Directions for this task
Give back exactly the lines of the data below, starting with the line that has "def Claim_equal_numpy_type_needs_continuation : Prop" and going on through the line that has "unfold pvStep".
BEGIN Provided entries
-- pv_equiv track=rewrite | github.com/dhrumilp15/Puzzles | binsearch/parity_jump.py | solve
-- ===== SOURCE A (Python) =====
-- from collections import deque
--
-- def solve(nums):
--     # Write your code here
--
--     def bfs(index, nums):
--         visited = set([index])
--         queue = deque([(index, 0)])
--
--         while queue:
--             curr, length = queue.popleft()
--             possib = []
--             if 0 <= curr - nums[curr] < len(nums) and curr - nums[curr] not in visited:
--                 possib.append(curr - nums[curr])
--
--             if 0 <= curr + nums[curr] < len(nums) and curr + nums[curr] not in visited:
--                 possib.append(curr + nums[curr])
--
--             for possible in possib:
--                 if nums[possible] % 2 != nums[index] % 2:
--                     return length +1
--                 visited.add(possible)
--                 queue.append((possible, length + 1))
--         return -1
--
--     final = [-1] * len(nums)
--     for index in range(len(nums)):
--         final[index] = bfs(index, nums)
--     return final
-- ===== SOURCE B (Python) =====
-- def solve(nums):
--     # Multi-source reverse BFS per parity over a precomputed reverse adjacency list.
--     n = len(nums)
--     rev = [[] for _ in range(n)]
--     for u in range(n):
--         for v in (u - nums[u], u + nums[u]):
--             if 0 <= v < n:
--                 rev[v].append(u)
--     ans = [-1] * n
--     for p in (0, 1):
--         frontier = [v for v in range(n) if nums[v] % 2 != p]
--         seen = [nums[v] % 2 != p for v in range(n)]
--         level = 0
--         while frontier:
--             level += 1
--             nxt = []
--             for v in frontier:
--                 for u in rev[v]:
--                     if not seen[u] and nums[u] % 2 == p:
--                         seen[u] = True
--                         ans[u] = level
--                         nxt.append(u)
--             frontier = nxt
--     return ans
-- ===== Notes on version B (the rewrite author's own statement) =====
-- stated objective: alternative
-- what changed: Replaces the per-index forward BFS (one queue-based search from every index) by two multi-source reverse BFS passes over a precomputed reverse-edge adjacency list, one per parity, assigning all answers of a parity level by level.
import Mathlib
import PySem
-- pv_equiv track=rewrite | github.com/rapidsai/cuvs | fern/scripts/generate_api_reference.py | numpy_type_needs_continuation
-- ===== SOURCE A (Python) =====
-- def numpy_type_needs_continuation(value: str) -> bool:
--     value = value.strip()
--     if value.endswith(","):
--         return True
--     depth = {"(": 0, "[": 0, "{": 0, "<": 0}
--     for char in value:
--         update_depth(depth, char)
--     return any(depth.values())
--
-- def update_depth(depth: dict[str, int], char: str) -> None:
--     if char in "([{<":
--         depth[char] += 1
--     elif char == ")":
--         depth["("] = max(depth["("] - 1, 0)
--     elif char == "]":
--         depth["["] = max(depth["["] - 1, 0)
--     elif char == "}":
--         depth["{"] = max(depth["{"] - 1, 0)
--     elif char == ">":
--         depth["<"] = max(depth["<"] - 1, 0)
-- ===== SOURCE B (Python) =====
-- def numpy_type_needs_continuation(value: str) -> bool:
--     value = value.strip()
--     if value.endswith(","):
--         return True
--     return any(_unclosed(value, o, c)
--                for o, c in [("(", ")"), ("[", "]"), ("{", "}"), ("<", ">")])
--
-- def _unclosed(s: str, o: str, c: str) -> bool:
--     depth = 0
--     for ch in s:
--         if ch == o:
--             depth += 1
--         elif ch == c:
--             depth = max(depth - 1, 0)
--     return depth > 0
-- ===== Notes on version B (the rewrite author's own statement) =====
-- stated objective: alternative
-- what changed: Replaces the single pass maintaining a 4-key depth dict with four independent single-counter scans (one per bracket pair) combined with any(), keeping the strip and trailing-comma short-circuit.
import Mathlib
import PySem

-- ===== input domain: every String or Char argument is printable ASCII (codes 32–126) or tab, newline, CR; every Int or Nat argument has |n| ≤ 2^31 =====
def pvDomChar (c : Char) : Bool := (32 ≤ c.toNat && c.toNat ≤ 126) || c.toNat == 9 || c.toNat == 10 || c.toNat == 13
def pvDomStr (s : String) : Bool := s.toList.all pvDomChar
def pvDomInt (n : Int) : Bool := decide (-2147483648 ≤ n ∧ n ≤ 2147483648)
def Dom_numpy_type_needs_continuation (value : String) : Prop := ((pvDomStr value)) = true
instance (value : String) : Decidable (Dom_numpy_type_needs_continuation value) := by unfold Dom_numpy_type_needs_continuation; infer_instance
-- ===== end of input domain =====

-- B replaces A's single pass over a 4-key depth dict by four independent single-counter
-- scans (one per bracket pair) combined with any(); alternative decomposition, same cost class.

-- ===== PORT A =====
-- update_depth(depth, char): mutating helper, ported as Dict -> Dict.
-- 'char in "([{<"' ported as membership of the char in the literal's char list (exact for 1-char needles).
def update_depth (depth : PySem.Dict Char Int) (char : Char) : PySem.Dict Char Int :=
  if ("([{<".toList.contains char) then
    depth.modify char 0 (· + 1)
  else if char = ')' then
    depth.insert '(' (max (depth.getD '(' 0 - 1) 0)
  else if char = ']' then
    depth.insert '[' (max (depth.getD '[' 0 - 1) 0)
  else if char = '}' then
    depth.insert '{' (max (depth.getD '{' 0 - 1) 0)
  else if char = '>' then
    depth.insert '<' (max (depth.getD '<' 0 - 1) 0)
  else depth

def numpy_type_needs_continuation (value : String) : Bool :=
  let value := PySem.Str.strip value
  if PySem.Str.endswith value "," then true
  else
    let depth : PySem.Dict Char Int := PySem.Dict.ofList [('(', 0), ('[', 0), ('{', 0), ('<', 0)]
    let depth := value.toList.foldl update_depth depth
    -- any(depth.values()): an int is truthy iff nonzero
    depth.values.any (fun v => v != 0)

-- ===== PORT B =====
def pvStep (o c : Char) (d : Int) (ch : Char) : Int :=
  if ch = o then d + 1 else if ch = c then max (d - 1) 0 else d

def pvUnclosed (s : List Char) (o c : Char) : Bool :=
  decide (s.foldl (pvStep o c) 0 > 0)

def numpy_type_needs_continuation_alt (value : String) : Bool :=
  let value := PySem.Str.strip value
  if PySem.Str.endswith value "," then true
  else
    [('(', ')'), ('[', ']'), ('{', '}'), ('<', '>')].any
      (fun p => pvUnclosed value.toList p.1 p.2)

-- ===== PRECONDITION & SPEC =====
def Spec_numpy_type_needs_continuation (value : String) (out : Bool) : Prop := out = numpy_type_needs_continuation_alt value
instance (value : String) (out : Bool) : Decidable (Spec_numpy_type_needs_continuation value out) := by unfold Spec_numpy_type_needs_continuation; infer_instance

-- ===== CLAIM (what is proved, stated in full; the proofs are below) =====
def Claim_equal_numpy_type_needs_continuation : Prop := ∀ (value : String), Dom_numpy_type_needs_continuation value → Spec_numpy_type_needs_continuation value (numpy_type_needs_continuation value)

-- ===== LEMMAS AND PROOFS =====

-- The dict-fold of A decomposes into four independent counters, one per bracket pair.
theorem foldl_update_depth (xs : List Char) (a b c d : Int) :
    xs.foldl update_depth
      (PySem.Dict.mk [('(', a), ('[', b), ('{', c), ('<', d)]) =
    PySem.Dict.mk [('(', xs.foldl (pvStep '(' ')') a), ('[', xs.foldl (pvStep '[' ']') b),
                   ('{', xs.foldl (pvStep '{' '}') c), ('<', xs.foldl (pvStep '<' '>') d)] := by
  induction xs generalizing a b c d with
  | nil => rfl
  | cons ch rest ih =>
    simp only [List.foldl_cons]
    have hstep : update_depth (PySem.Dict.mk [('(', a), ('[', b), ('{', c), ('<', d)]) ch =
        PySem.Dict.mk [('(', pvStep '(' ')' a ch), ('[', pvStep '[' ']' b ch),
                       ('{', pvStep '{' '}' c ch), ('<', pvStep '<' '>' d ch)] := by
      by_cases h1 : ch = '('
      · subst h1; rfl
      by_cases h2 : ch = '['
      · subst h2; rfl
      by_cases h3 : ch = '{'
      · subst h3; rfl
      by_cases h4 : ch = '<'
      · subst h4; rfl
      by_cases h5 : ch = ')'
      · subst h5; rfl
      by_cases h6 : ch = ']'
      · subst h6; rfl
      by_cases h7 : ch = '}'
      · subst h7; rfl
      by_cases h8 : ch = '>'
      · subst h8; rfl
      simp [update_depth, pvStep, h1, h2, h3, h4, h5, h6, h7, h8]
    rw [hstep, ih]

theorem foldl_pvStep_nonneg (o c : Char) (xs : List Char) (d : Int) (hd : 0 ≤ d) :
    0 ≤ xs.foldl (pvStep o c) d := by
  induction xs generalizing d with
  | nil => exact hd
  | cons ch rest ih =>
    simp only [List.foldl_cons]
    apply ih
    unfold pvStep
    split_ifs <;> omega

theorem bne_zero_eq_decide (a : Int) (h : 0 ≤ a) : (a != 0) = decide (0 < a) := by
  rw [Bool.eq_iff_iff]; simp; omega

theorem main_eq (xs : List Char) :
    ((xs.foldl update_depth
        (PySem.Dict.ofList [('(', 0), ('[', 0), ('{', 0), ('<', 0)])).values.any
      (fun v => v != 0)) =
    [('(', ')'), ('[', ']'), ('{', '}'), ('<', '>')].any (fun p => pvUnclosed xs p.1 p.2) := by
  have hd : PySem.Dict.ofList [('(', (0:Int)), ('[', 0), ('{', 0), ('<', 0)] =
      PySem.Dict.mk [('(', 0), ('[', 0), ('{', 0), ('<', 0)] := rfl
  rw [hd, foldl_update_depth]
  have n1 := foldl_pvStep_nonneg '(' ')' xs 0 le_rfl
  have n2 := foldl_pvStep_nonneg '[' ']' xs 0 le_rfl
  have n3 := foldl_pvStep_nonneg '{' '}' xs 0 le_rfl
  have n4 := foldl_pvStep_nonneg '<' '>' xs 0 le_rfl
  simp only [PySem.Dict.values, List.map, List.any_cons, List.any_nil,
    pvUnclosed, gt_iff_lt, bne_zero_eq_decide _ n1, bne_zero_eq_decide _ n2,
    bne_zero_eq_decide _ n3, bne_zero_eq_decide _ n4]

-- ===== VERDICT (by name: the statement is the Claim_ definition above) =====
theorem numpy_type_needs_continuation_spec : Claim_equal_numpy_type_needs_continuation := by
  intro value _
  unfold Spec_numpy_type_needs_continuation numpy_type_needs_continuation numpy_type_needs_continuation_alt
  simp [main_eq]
END Provided entries
Answer section
def Claim_equal_numpy_type_needs_continuation : Prop := ∀ (value : String), Dom_numpy_type_needs_continuation value → Spec_numpy_type_needs_continuation value (numpy_type_needs_continuation value)

-- ===== LEMMAS AND PROOFS =====

-- The dict-fold of A decomposes into four independent counters, one per bracket pair.
theorem foldl_update_depth (xs : List Char) (a b c d : Int) :
    xs.foldl update_depth
      (PySem.Dict.mk [('(', a), ('[', b), ('{', c), ('<', d)]) =
    PySem.Dict.mk [('(', xs.foldl (pvStep '(' ')') a), ('[', xs.foldl (pvStep '[' ']') b),
                   ('{', xs.foldl (pvStep '{' '}') c), ('<', xs.foldl (pvStep '<' '>') d)] := by
  induction xs generalizing a b c d with
  | nil => rfl
  | cons ch rest ih =>
    simp only [List.foldl_cons]
    have hstep : update_depth (PySem.Dict.mk [('(', a), ('[', b), ('{', c), ('<', d)]) ch =
        PySem.Dict.mk [('(', pvStep '(' ')' a ch), ('[', pvStep '[' ']' b ch),
                       ('{', pvStep '{' '}' c ch), ('<', pvStep '<' '>' d ch)] := by
      by_cases h1 : ch = '('
      · subst h1; rfl
      by_cases h2 : ch = '['
      · subst h2; rfl
      by_cases h3 : ch = '{'
      · subst h3; rfl
      by_cases h4 : ch = '<'
      · subst h4; rfl
      by_cases h5 : ch = ')'
      · subst h5; rfl
      by_cases h6 : ch = ']'
      · subst h6; rfl
      by_cases h7 : ch = '}'
      · subst h7; rfl
      by_cases h8 : ch = '>'
      · subst h8; rfl
      simp [update_depth, pvStep, h1, h2, h3, h4, h5, h6, h7, h8]
    rw [hstep, ih]

theorem foldl_pvStep_nonneg (o c : Char) (xs : List Char) (d : Int) (hd : 0 ≤ d) :
    0 ≤ xs.foldl (pvStep o c) d := by
  induction xs generalizing d with
  | nil => exact hd
  | cons ch rest ih =>
    simp only [List.foldl_cons]
    apply ih
    unfold pvStep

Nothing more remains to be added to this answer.